* _EXERCISE DESCRIPTION_:
The lines from the start of the records through the one containing "have hv : pvGetS" are to be restated word for word; please include both ends.

-------- TASK INPUT

theorem runsOf_eq_runsSpec (states : List String) (lo hi : Int) :
    runsOf states lo hi = runsSpec states lo hi := by
  unfold runsOf
  rw [foldRun_spec states hi lo [] (by intro v0 s0 e0 rest heq _; cases heq)]
  simp

theorem runsSpec_congr (s1 s2 : List String) (lo hi : Int)
    (hag : ∀ i : Int, lo ≤ i → i ≤ hi → pvGetS s1 i = pvGetS s2 i) :
    runsSpec s1 lo hi = runsSpec s2 lo hi := by
  rw [runsSpec]
  conv_rhs => rw [runsSpec]
  by_cases h : lo ≤ hi
  · rw [dif_pos h, dif_pos h]
    have hv : pvGetS s1 lo = pvGetS s2 lo := hag lo le_rfl h
    have hs : scanRun s1 (pvGetS s2 lo) hi lo = scanRun s2 (pvGetS s2 lo) hi lo :=
      scanRun_congr s1 s2 (pvGetS s2 lo) hi lo (fun i h1 h2 => hag i (by omega) h2)
    have hge := scanRun_ge s1 (pvGetS s2 lo) hi lo
    show (pvGetS s1 lo, lo, scanRun s1 (pvGetS s1 lo) hi lo) ::
        runsSpec s1 (scanRun s1 (pvGetS s1 lo) hi lo + 1) hi
      = (pvGetS s2 lo, lo, scanRun s2 (pvGetS s2 lo) hi lo) ::
        runsSpec s2 (scanRun s2 (pvGetS s2 lo) hi lo + 1) hi
    rw [hv, hs, runsSpec_congr s1 s2 (scanRun s2 (pvGetS s2 lo) hi lo + 1) hi
      (fun i h1 h2 => hag i (by rw [hs] at hge; omega) h2)]
  · rw [dif_neg h, dif_neg h]
termination_by (hi + 1 - lo).toNat
decreasing_by
  have := scanRun_ge s1 (pvGetS s1 lo) hi lo
  omega

theorem processRangeF_invar (start e ml : Int) :
    ∀ (f1 : Nat) (idx : Int) (states : List String) (changed : Bool) (f2 : Nat),
      (e + 1 - idx).toNat ≤ f1 → (e + 1 - idx).toNat ≤ f2 →
      processRangeF f1 states start e ml idx changed
        = processRangeF f2 states start e ml idx changed := by
  intro f1
  induction f1 with
  | zero =>
    intro idx states changed f2 h1 h2
    cases f2 with
    | zero => rfl
    | succ f2 =>
      dsimp only [processRangeF]
      rw [if_neg (by omega)]
  | succ f1 ih =>
    intro idx states changed f2 h1 h2
    cases f2 with
    | zero =>
      dsimp only [processRangeF]
      rw [if_neg (by omega)]
    | succ f2 =>
      dsimp only [processRangeF]
      by_cases h : idx ≤ e
      · rw [if_pos h, if_pos h]
        have hge := scanRun_ge states (pvGetS states idx) e idx
        by_cases hcond : pvGetS states idx ≠ "mixed" ∧
            scanRun states (pvGetS states idx) e idx - idx + 1 < ml
        · rw [if_pos hcond, if_pos hcond]
          exact ih _ _ _ f2 (by omega) (by omega)
        · rw [if_neg hcond, if_neg hcond]
          exact ih _ _ _ f2 (by omega) (by omega)
      · rw [if_neg h, if_neg h]

theorem processRange_eq (states : List String) (start e ml idx : Int) (changed : Bool) :
    processRange states start e ml idx changed =
      if idx ≤ e then
        (if pvGetS states idx ≠ "mixed" ∧
            scanRun states (pvGetS states idx) e idx - idx + 1 < ml then
          processRange (replaceRange states idx (scanRun states (pvGetS states idx) e idx)
            (if ((if idx - 1 ≥ start then PySem.List.pyGet? states (idx - 1) else none) = (if scanRun states (pvGetS states idx) e idx + 1 ≤ e then PySem.List.pyGet? states (scanRun states (pvGetS states idx) e idx + 1) else none)) ∧ (if idx - 1 ≥ start then PySem.List.pyGet? states (idx - 1) else none) ≠ none ∧ (if idx - 1 ≥ start then PySem.List.pyGet? states (idx - 1) else none) ≠ some "mixed" then (if idx - 1 ≥ start then PySem.List.pyGet? states (idx - 1) else none).getD "" else if (if scanRun states (pvGetS states idx) e idx + 1 ≤ e then PySem.List.pyGet? states (scanRun states (pvGetS states idx) e idx + 1) else none) ≠ none ∧ (if scanRun states (pvGetS states idx) e idx + 1 ≤ e then PySem.List.pyGet? states (scanRun states (pvGetS states idx) e idx + 1) else none) ≠ some "mixed" then (if scanRun states (pvGetS states idx) e idx + 1 ≤ e then PySem.List.pyGet? states (scanRun states (pvGetS states idx) e idx + 1) else none).getD "" else if (if idx - 1 ≥ start then PySem.List.pyGet? states (idx - 1) else none) ≠ none ∧ (if idx - 1 ≥ start then PySem.List.pyGet? states (idx - 1) else none) ≠ some "mixed" then (if idx - 1 ≥ start then PySem.List.pyGet? states (idx - 1) else none).getD "" else "forward")) start e ml (scanRun states (pvGetS states idx) e idx + 1) true
        else processRange states start e ml (scanRun states (pvGetS states idx) e idx + 1) changed)
      else (states, changed) := by
  unfold processRange
  by_cases h : idx ≤ e
  · have h1 : (e + 1 - idx).toNat = (e - idx).toNat + 1 := by omega
    conv_lhs => rw [h1]
    dsimp only [processRangeF]
    rw [if_pos h, if_pos h]
    have hge := scanRun_ge states (pvGetS states idx) e idx
    have hle := scanRun_le states (pvGetS states idx) e idx h
    by_cases hcond : pvGetS states idx ≠ "mixed" ∧
        scanRun states (pvGetS states idx) e idx - idx + 1 < ml
    · rw [if_pos hcond, if_pos hcond]
      exact processRangeF_invar start e ml _ _ _ _ _ (by omega) (by omega)
    · rw [if_neg hcond, if_neg hcond]
      exact processRangeF_invar start e ml _ _ _ _ _ (by omega) (by omega)
  · rw [if_neg h]
    cases hn : (e + 1 - idx).toNat with
    | zero => rfl
    | succ n =>
      dsimp only [processRangeF]
      rw [if_neg h]

-- A's four-way neighbor decision equals B's three-way one
theorem newDecision_eq (left right : Option String) :
    (if left = right ∧ left ≠ none ∧ left ≠ some "mixed" then left.getD ""
     else if right ≠ none ∧ right ≠ some "mixed" then right.getD ""
     else if left ≠ none ∧ left ≠ some "mixed" then left.getD ""
     else "forward")
    = (if right ≠ none ∧ right ≠ some "mixed" then
        if left = right then left.getD "" else right.getD ""
      else if left ≠ none ∧ left ≠ some "mixed" then left.getD ""
      else "forward") := by
  by_cases hlr : left = right
  · subst hlr
    by_cases hok : left ≠ none ∧ left ≠ some "mixed"
    · rw [if_pos ⟨rfl, hok⟩, if_pos hok, if_pos rfl]
    · rw [if_neg (by tauto), if_neg hok, if_neg hok, if_neg hok]
  · rw [if_neg (by tauto)]
    by_cases hr : right ≠ none ∧ right ≠ some "mixed"
    · rw [if_pos hr, if_pos hr, if_neg hlr]
    · rw [if_neg hr, if_neg hr]

theorem main_lemma (ml start e : Int) :
    ∀ (N : Nat) (idx : Int) (states : List String) (changed : Bool),
      (e + 1 - idx).toNat ≤ N → 0 ≤ idx → start ≤ idx → e ≤ (states.length : Int) - 1 →
      procRuns ml start (runsSpec states idx e) states changed =
        processRange states start e ml idx changed := by
  intro N
  induction N with
  | zero =>
    intro idx states changed hN h0 hs hl
    rw [runsSpec, dif_neg (by omega), processRange_eq, if_neg (by omega)]
    rfl
  | succ N ih =>
    intro idx states changed hN h0 hs hl
    by_cases h : idx ≤ e
    · rw [processRange_eq, if_pos h, runsSpec, dif_pos h]
      have hge := scanRun_ge states (pvGetS states idx) e idx
      have hle := scanRun_le states (pvGetS states idx) e idx h
      rw [procRuns]
      dsimp only
      have hright : (runsSpec states (scanRun states (pvGetS states idx) e idx + 1) e).head?.map
            (fun t => t.1)
          = (if scanRun states (pvGetS states idx) e idx + 1 ≤ e then
              PySem.List.pyGet? states (scanRun states (pvGetS states idx) e idx + 1)
            else none) := by
        by_cases h2 : scanRun states (pvGetS states idx) e idx + 1 ≤ e
        · rw [if_pos h2, runsSpec, dif_pos h2,
            pyGet?_valid states _ (by omega) (by omega)]
          rfl
        · rw [if_neg h2, runsSpec, dif_neg h2]
          rfl
      rw [hright]
      by_cases hcond : pvGetS states idx ≠ "mixed" ∧
          scanRun states (pvGetS states idx) e idx - idx + 1 < ml
      · rw [if_pos hcond, if_pos hcond]
        rw [← newDecision_eq]
        have hwr' : ∀ v, replaceRange states idx (scanRun states (pvGetS states idx) e idx) v =
            wr states idx (scanRun states (pvGetS states idx) e idx + 1) v := by
          intro v
          rw [replaceRange, wr, max_eq_right h0, min_eq_right (by omega)]
        generalize (if ((if idx - 1 ≥ start then PySem.List.pyGet? states (idx - 1) else none) = (if scanRun states (pvGetS states idx) e idx + 1 ≤ e then PySem.List.pyGet? states (scanRun states (pvGetS states idx) e idx + 1) else none)) ∧ (if idx - 1 ≥ start then PySem.List.pyGet? states (idx - 1) else none) ≠ none ∧ (if idx - 1 ≥ start then PySem.List.pyGet? states (idx - 1) else none) ≠ some "mixed" then (if idx - 1 ≥ start then PySem.List.pyGet? states (idx - 1) else none).getD "" else if (if scanRun states (pvGetS states idx) e idx + 1 ≤ e then PySem.List.pyGet? states (scanRun states (pvGetS states idx) e idx + 1) else none) ≠ none ∧ (if scanRun states (pvGetS states idx) e idx + 1 ≤ e then PySem.List.pyGet? states (scanRun states (pvGetS states idx) e idx + 1) else none) ≠ some "mixed" then (if scanRun states (pvGetS states idx) e idx + 1 ≤ e then PySem.List.pyGet? states (scanRun states (pvGetS states idx) e idx + 1) else none).getD "" else if (if idx - 1 ≥ start then PySem.List.pyGet? states (idx - 1) else none) ≠ none ∧ (if idx - 1 ≥ start then PySem.List.pyGet? states (idx - 1) else none) ≠ some "mixed" then (if idx - 1 ≥ start then PySem.List.pyGet? states (idx - 1) else none).getD "" else "forward") = nv
        have hwrB : List.foldl (fun st i => PySem.List.pySetD st i nv) states
            (PySem.List.pyRange idx (scanRun states (pvGetS states idx) e idx + 1) 1)
            = wr states idx (scanRun states (pvGetS states idx) e idx + 1) nv := rfl
        rw [hwrB, hwr' nv]
        have hlen : (wr states idx (scanRun states (pvGetS states idx) e idx + 1) nv).length
            = states.length := wr_length states idx _ nv
        rw [runsSpec_congr states (wr states idx (scanRun states (pvGetS states idx) e idx + 1) nv)
          (scanRun states (pvGetS states idx) e idx + 1) e
          (by
            intro i h1 h2
            rw [wr_pvGetS states idx _ nv h0 i (by omega), if_neg (by omega)])]
        exact ih (scanRun states (pvGetS states idx) e idx + 1)
          (wr states idx (scanRun states (pvGetS states idx) e idx + 1) nv) true
          (by omega) (by omega) (by omega) (by omega)
      · rw [if_neg hcond, if_neg hcond]
        exact ih (scanRun states (pvGetS states idx) e idx + 1) states changed
          (by omega) (by omega) (by omega) hl
    · rw [runsSpec, dif_neg h, processRange_eq, if_neg h]
      rfl

theorem step_eq (ml : Int) (acc : List String × Bool) (r : Int × Int) :
    processRange acc.1 r.1 (min ((acc.1.length : Int) - 1) r.2) ml (max 0 r.1) acc.2 =
      procRuns ml r.1
        (runsOf acc.1 (max 0 r.1) (min ((acc.1.length : Int) - 1) r.2)) acc.1 acc.2 := by
  obtain ⟨st, ch⟩ := acc
  dsimp only
  rw [runsOf_eq_runsSpec]
  exact (main_lemma ml r.1 (min ((st.length : Int) - 1) r.2)
    ((min ((st.length : Int) - 1) r.2 + 1 - max 0 r.1).toNat) (max 0 r.1) st ch
    le_rfl (le_max_left 0 r.1) (le_max_right 0 r.1) (by omega)).symm

theorem pass_eq (ml : Int) (ranges : List (Int × Int)) (states : List String) :
    passA ml ranges states = passB ml ranges states := by
  unfold passA passB
  have h : ∀ (l : List (Int × Int)) (acc : List String × Bool),
      l.foldl (fun acc r =>
        processRange acc.1 r.1 (min ((acc.1.length : Int) - 1) r.2) ml (max 0 r.1) acc.2) acc
      = l.foldl (fun acc r =>
        procRuns ml r.1
          (runsOf acc.1 (max 0 r.1) (min ((acc.1.length : Int) - 1) r.2)) acc.1 acc.2) acc := by
    intro l
    induction l with
    | nil => intro acc; rfl
    | cons x xs ihx =>
      intro acc
      rw [List.foldl_cons, List.foldl_cons, step_eq ml acc x]
      exact ihx _
  exact h ranges (states, false)

-- ===== VERDICT (by name: the statement is the Claim_ definition above) =====
theorem absorb_short_py_spec : Claim_equal_absorb_short_py := by
  intro states loss_intervals min_len _ _
  unfold Spec_absorb_short_py absorb_short_py absorb_short_py_alt
  simp only [pass_eq]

----------------

* _TASK RESULT_:
theorem runsOf_eq_runsSpec (states : List String) (lo hi : Int) :
    runsOf states lo hi = runsSpec states lo hi := by
  unfold runsOf
  rw [foldRun_spec states hi lo [] (by intro v0 s0 e0 rest heq _; cases heq)]
  simp

theorem runsSpec_congr (s1 s2 : List String) (lo hi : Int)
    (hag : ∀ i : Int, lo ≤ i → i ≤ hi → pvGetS s1 i = pvGetS s2 i) :
    runsSpec s1 lo hi = runsSpec s2 lo hi := by
  rw [runsSpec]
  conv_rhs => rw [runsSpec]
  by_cases h : lo ≤ hi
  · rw [dif_pos h, dif_pos h]
    have hv : pvGetS s1 lo = pvGetS s2 lo := hag lo le_rfl h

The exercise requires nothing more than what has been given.